Die Gratifikation ist eine Sonderleistung des Arbeitgebers. Sie kann im Arbeits- oder Tarifvertrag, in einer Betriebsvereinbarung oder einer Gesamtzusage enthalten sein. Hat sich der Arbeitgeber bei jeder Zahlung die Freiwilligkeit vorbehalten, kann er zu jedem Zahlungstermin erneut entscheiden, ob er eine Gratifikation gewähren will oder nicht. Es besteht dann kein Rechtsanspruch des Arbeitnehmers. Hat es der Arbeitgeber jedoch versäumt, sich die Freiwilligkeit vorzubehalten, entsteht nach dreimaliger vorbehaltloser Leistung eine sog. betriebliche Übung, die einen Rechtsanspruch des Ar-beitnehmers für die Zukunft zur Folge hat. Grundsätzlich können die Arbeitsvertragsparteien für den Fall der arbeitnehmerseitigen Kündigung eine Rückzahlungsverpflichtung vereinbaren. Um aber seine übermäßig lange Bindung zu verhindern, hat die Rechtsprechung zeitliche Grenzen entwickelt, in denen solche Rückzahlungsklauseln zulässig sind. Eine Gratifikation bis zu einem Betrag i.H.v. 100,00 € darf überhaupt nicht zurückgefordert werden. Eine solche Rückzahlungsklausel wäre unwirksam. Wurde dem Arbeitnehmer eine Gratifikation zwischen 100,00 € und einer Monatsvergütung gewährt, kann die Rückzahlung bis zum Ablauf des 31.03. des Folgejahres vorgesehen werden. Beträgt die Gratifikation zwischen einem und zwei Monatsgehältern, darf die Verpflichtung zur Rückzahlung höchstens bis zum 30.06. des Folgejahres vorgesehen werden. Übersteigt sie zwei Monatsgehälter, ist eine gestaffelte Rückzahlung möglich. So kann z.B. vereinbart werden, dass der Arbeitnehmer bei einem Ausscheiden bis zum 31.03. eineinhalb Monatsbezüge, bei einem Ausscheiden bis zum 30.06. einen Monatsbezug und bei einem Ausscheiden bis zum 30.09. einen halben Monatsbezug zurück-zahlen muss. Eine längere Bindung kann auch bei hohen Gratifikationen nicht wirksam vereinbart werden (s. zu dem Thema auch den Aufsatz von Rechtsanwalt Potratz „Gratifikation – Begriff, Anspruch und Rückzahlungsvoraussetzungen“ unter www.foerderland.de[1]).

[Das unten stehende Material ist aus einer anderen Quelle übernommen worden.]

-- pv_equiv track=rewrite | github.com/DangerBirdStrikesAgain/FinalYearDissertation | MACEpidemic/epidemic.py | removeLowestMessage
-- ===== SOURCE A (Python) =====
-- def removeLowestMessage(messages: dict) -> dict:
--     """
--     Removes the item in the messages dict with the lowest TTL
--
--     Args:
--         messages (dict): The dictionary of messages
--
--     Returns:
--         dict: The dictionary of messages, with the message with the lowest TTL removed
--     """
--
--     messagesList = list(messages.items())
--     lowest = messagesList[0][0]
--     lowestTTL = messagesList[0][1][1]
--
--     for item in messagesList:
--         if item[1][1] < lowestTTL:
--             lowestTTL = item[1][1]
--             lowest = item[0]
--
--     del(messages[lowest])
--     return messages
-- ===== SOURCE B (Python) =====
-- def removeLowestMessage(messages: dict) -> dict:
--     """Remove the message with the lowest TTL (messages[key][1]); ties: earliest insertion wins."""
--     items_sorted = sorted(messages.items(), key=lambda kv: kv[1][1])
--     del messages[items_sorted[0][0]]
--     return messages
-- ===== Notes on version B (the rewrite author's own statement) =====
-- stated objective: alternative
-- what changed: Replaces the manual min-tracking scan with a stable sort of the items by TTL, deleting the key of the first sorted item; stability preserves A's first-wins tie-break.
import Mathlib
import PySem

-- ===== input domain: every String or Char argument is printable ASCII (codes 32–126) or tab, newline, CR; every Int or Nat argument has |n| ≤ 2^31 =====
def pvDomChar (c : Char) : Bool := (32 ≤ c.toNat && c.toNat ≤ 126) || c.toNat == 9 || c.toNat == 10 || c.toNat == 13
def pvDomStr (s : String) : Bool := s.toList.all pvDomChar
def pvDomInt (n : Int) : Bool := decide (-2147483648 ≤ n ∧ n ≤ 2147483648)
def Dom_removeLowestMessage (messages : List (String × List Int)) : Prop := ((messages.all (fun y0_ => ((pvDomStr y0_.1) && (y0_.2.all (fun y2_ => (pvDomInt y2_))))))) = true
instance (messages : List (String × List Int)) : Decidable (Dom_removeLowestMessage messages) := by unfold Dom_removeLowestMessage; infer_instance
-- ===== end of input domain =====

-- B replaces A's manual min-tracking scan by a stable sort on TTL and deletes the first sorted key
-- (objective: alternative, not faster). Both A and B mutate the input dict in place in Python; the
-- equivalence proved here is about the RETURN value (in both the returned dict is the mutated one).

-- ===== PORT A =====
-- TTL accessor: item[1][1]; pyGet? is none exactly where Python raises IndexError (excluded by Pre_)
def pvTTL (v : List Int) : Int := (PySem.List.pyGet? v 1).getD 0

def removeLowestMessage (messages : List (String × List Int)) : List (String × List Int) :=
  match messages with
  | [] => messages  -- Python raises IndexError on messagesList[0]; outside Pre_
  | m0 :: _ =>
    let st := messages.foldl
      (fun (st : String × Int) item =>
        if pvTTL item.2 < st.2 then (item.1, pvTTL item.2) else st)
      (m0.1, pvTTL m0.2)
    (PySem.Dict.erase (PySem.Dict.mk messages) st.1).items

-- ===== PORT B =====
def removeLowestMessage_alt (messages : List (String × List Int)) : List (String × List Int) :=
  let itemsSorted := PySem.List.sorted messages (fun kv => pvTTL kv.2)
  match itemsSorted with
  | [] => messages  -- Python raises IndexError on items_sorted[0]; outside Pre_
  | kv :: _ => (PySem.Dict.erase (PySem.Dict.mk messages) kv.1).items

-- ===== PRECONDITION & SPEC =====
-- Pre_ excludes exactly the inputs where Python A raises IndexError: the empty dict
-- (messagesList[0]) and any value list with fewer than two elements (item[1][1]).
def Pre_removeLowestMessage (messages : List (String × List Int)) : Prop :=
  messages ≠ [] ∧ ∀ kv ∈ messages, 2 ≤ kv.2.length
instance (messages : List (String × List Int)) : Decidable (Pre_removeLowestMessage messages) := by unfold Pre_removeLowestMessage; infer_instance

def pvWitness_removeLowestMessage : (List (String × List Int)) := [("a", [0, 5]), ("b", [1, 3])]

def Spec_removeLowestMessage (messages : List (String × List Int)) (out : List (String × List Int)) : Prop := out = removeLowestMessage_alt messages
instance (messages : List (String × List Int)) (out : List (String × List Int)) : Decidable (Spec_removeLowestMessage messages out) := by unfold Spec_removeLowestMessage; infer_instance

-- ===== CLAIM (what is proved, stated in full; the proofs are below) =====
def Claim_equal_removeLowestMessage : Prop := ∀ (messages : List (String × List Int)), Dom_removeLowestMessage messages → Pre_removeLowestMessage messages → Spec_removeLowestMessage messages (removeLowestMessage messages)

-- ===== LEMMAS AND PROOFS =====

-- the min?-shaped fold step on an optional current minimum
def pvFmin? (o : Option (String × List Int)) (x : String × List Int) : Option (String × List Int) :=
  match o with
  | none => some x
  | some m => if pvTTL x.2 < pvTTL m.2 then some x else some m

-- first-minimum fold (what both programs select)
def pvFmin (m x : String × List Int) : String × List Int :=
  if pvTTL x.2 < pvTTL m.2 then x else m

theorem pv_head_insertBy (x : String × List Int) (ys : List (String × List Int)) :
    (PySem.List.insertBy (fun a b => decide (pvTTL a.2 < pvTTL b.2)) x ys).head? =
      pvFmin? ys.head? x := by
  cases ys with
  | nil => simp [PySem.List.insertBy, pvFmin?]
  | cons y t =>
      simp only [PySem.List.insertBy, pvFmin?, List.head?]
      split_ifs with h <;> simp_all

theorem pv_head_foldl_insertBy (l : List (String × List Int)) :
    ∀ acc : List (String × List Int),
      (l.foldl (fun acc x => PySem.List.insertBy (fun a b => decide (pvTTL a.2 < pvTTL b.2)) x acc) acc).head? =
        l.foldl pvFmin? acc.head? := by
  induction l with
  | nil => intro acc; rfl
  | cons x t ih =>
      intro acc
      simp only [List.foldl_cons]
      rw [ih, pv_head_insertBy]

theorem pv_foldl_Fmin?_some (l : List (String × List Int)) :
    ∀ m, l.foldl pvFmin? (some m) = some (l.foldl pvFmin m) := by
  induction l with
  | nil => intro m; rfl
  | cons x t ih =>
      intro m
      simp only [List.foldl_cons, pvFmin?, pvFmin]
      split_ifs <;> exact ih _

-- head of B's stable sort = first element of minimal TTL = result of the min?-shaped fold
theorem pv_head_sorted (m0 : String × List Int) (t : List (String × List Int)) :
    (PySem.List.sorted (m0 :: t) (fun kv => pvTTL kv.2)).head? = some (t.foldl pvFmin m0) := by
  rw [PySem.List.sorted_eq_foldl_insertBy, pv_head_foldl_insertBy]
  simp only [List.foldl_cons, pvFmin?]
  exact pv_foldl_Fmin?_some t m0

-- A's pair-tracking fold is the projection of the first-minimum fold
theorem pv_foldl_pair (l : List (String × List Int)) :
    ∀ m : String × List Int,
      l.foldl (fun (st : String × Int) item =>
          if pvTTL item.2 < st.2 then (item.1, pvTTL item.2) else st) (m.1, pvTTL m.2)
        = ((l.foldl pvFmin m).1, pvTTL (l.foldl pvFmin m).2) := by
  induction l with
  | nil => intro m; rfl
  | cons x t ih =>
      intro m
      simp only [List.foldl_cons, pvFmin]
      split_ifs with h
      · exact ih x
      · exact ih m

-- ===== VERDICT (by name: the statement is the Claim_ definition above) =====
theorem removeLowestMessage_spec : Claim_equal_removeLowestMessage := by
  intro messages _ _
  unfold Spec_removeLowestMessage removeLowestMessage removeLowestMessage_alt
  cases messages with
  | nil => rfl
  | cons m0 t =>
      have hs := pv_head_sorted m0 t
      cases hsort : PySem.List.sorted (m0 :: t) (fun kv => pvTTL kv.2) with
      | nil => simp [hsort] at hs
      | cons kv rest =>
          rw [hsort] at hs
          simp only [List.head?] at hs
          simp only [List.foldl_cons]
          have h0 : (if pvTTL m0.2 < pvTTL m0.2 then (m0.1, pvTTL m0.2) else (m0.1, pvTTL m0.2))
              = (m0.1, pvTTL m0.2) := by split_ifs <;> rfl
          rw [h0, pv_foldl_pair t m0]
          rw [(Option.some.inj hs).symm]
-- pv_equiv track=rewrite | github.com/MehtaDevang/CompetitiveCoding | leetcode/2901.Longest Unequal Adjacent Groups Subsequence II.py | getWordsInLongestSubsequence
-- ===== SOURCE A (Python) =====
-- from typing import List
--
-- def getWordsInLongestSubsequence(words: List[str], groups: List[int]) -> List[str]:
--     n = len(words)
--
--     connections = {}
--     maxs = {}
--     result = []
--
--     def calculate_hamming_distance(w1, w2):
--         differences = 0
--
--         if len(w1) != len(w2):
--             return -1
--         else:
--             for i in range(len(w1)):
--                 if w1[i] != w2[i]:
--                     differences += 1
--                 if differences > 1:
--                     return -1
--         return differences
--
--     for i in range(n):
--         connections[i] = []
--
--         for k in range(i, n):
--             if groups[i] != groups[k] and calculate_hamming_distance(words[i], words[k]) == 1:
--                 connections[i].append(k)
--
--     for i in range(n-1, -1, -1):
--         maxs[i] = []
--
--         for connection in connections[i]:
--             if len(maxs[connection]) > len(maxs[i]):
--                 maxs[i] = maxs[connection]
--
--         maxs[i] = [words[i]] + maxs[i]
--
--         if len(maxs[i]) > len(result):
--             result = maxs[i]
--     return result
-- ===== SOURCE B (Python) =====
-- def getWordsInLongestSubsequence(words, groups):
--     n = len(words)
--     # wildcard-pattern index: (prefix, suffix) -> ascending list of indices of words
--     # matching the pattern (same length, equal everywhere except the wildcard slot)
--     pairs = [((w[:p], w[p + 1:]), j) for j, w in enumerate(words) for p in range(len(w))]
--     index = {}
--     for key, j in pairs:
--         if key not in index:
--             index[key] = []
--         index[key].append(j)
--     suffix = []  # suffix[t] = best chain starting at word index i + 1 + t
--     res = []
--     for i in range(n - 1, -1, -1):
--         w = words[i]
--         neigh = []
--         for p in range(len(w)):
--             for j in index[(w[:p], w[p + 1:])]:
--                 if j > i and groups[i] != groups[j] and words[j][p] != w[p]:
--                     neigh.append(j)
--         neigh.sort()
--         tail = []
--         for j in neigh:
--             cand = suffix[j - i - 1]
--             if len(cand) > len(tail):
--                 tail = cand
--         best = [w] + tail
--         suffix.insert(0, best)
--         if len(best) > len(res):
--             res = best
--     return res
-- ===== Notes on version B (the rewrite author's own statement) =====
-- stated objective: faster
-- what changed: Replaces A's O(n^2) all-pairs hamming-distance scan by a wildcard-pattern index (one dict bucket per (prefix,suffix) slot) from which each word's hamming-1 neighbours are read off and sorted, and replaces A's dict-of-chains DP by a back-to-front suffix list built by prepending; tie-breaking (ascending neighbour index, latest start index) is preserved exactly.
-- outside the precondition, e.g. on getWordsInLongestSubsequence(['ab'], []): A raises IndexError, B returns ['ab']
import Mathlib
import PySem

Im Unterschied zur Gratifikationen muss das sog. dreizehnte Monatsgehalt überhaupt nicht zurückgezahlt werden. Es wird zwar auch als „Weihnachtsgeld“ gezahlt. Da es sich beim dreizehnten Monatsgehalt aber um echtes Entgelt für bereits erbrachte Arbeitsleistung handelt, ist insoweit eine Rückzahlungsverpflichtung nicht zulässig. Die Besonderheit besteht nämlich darin, dass das dreizehnte Monatsgehalt anteilig jeden Monat mit der Beschäftigung verdient wird, so dass grundsätzlich ein dahingehender Anspruch entsteht, auch bei vorzeitigem Ausscheiden des Arbeitnehmers aus dem Arbeits-verhältnis.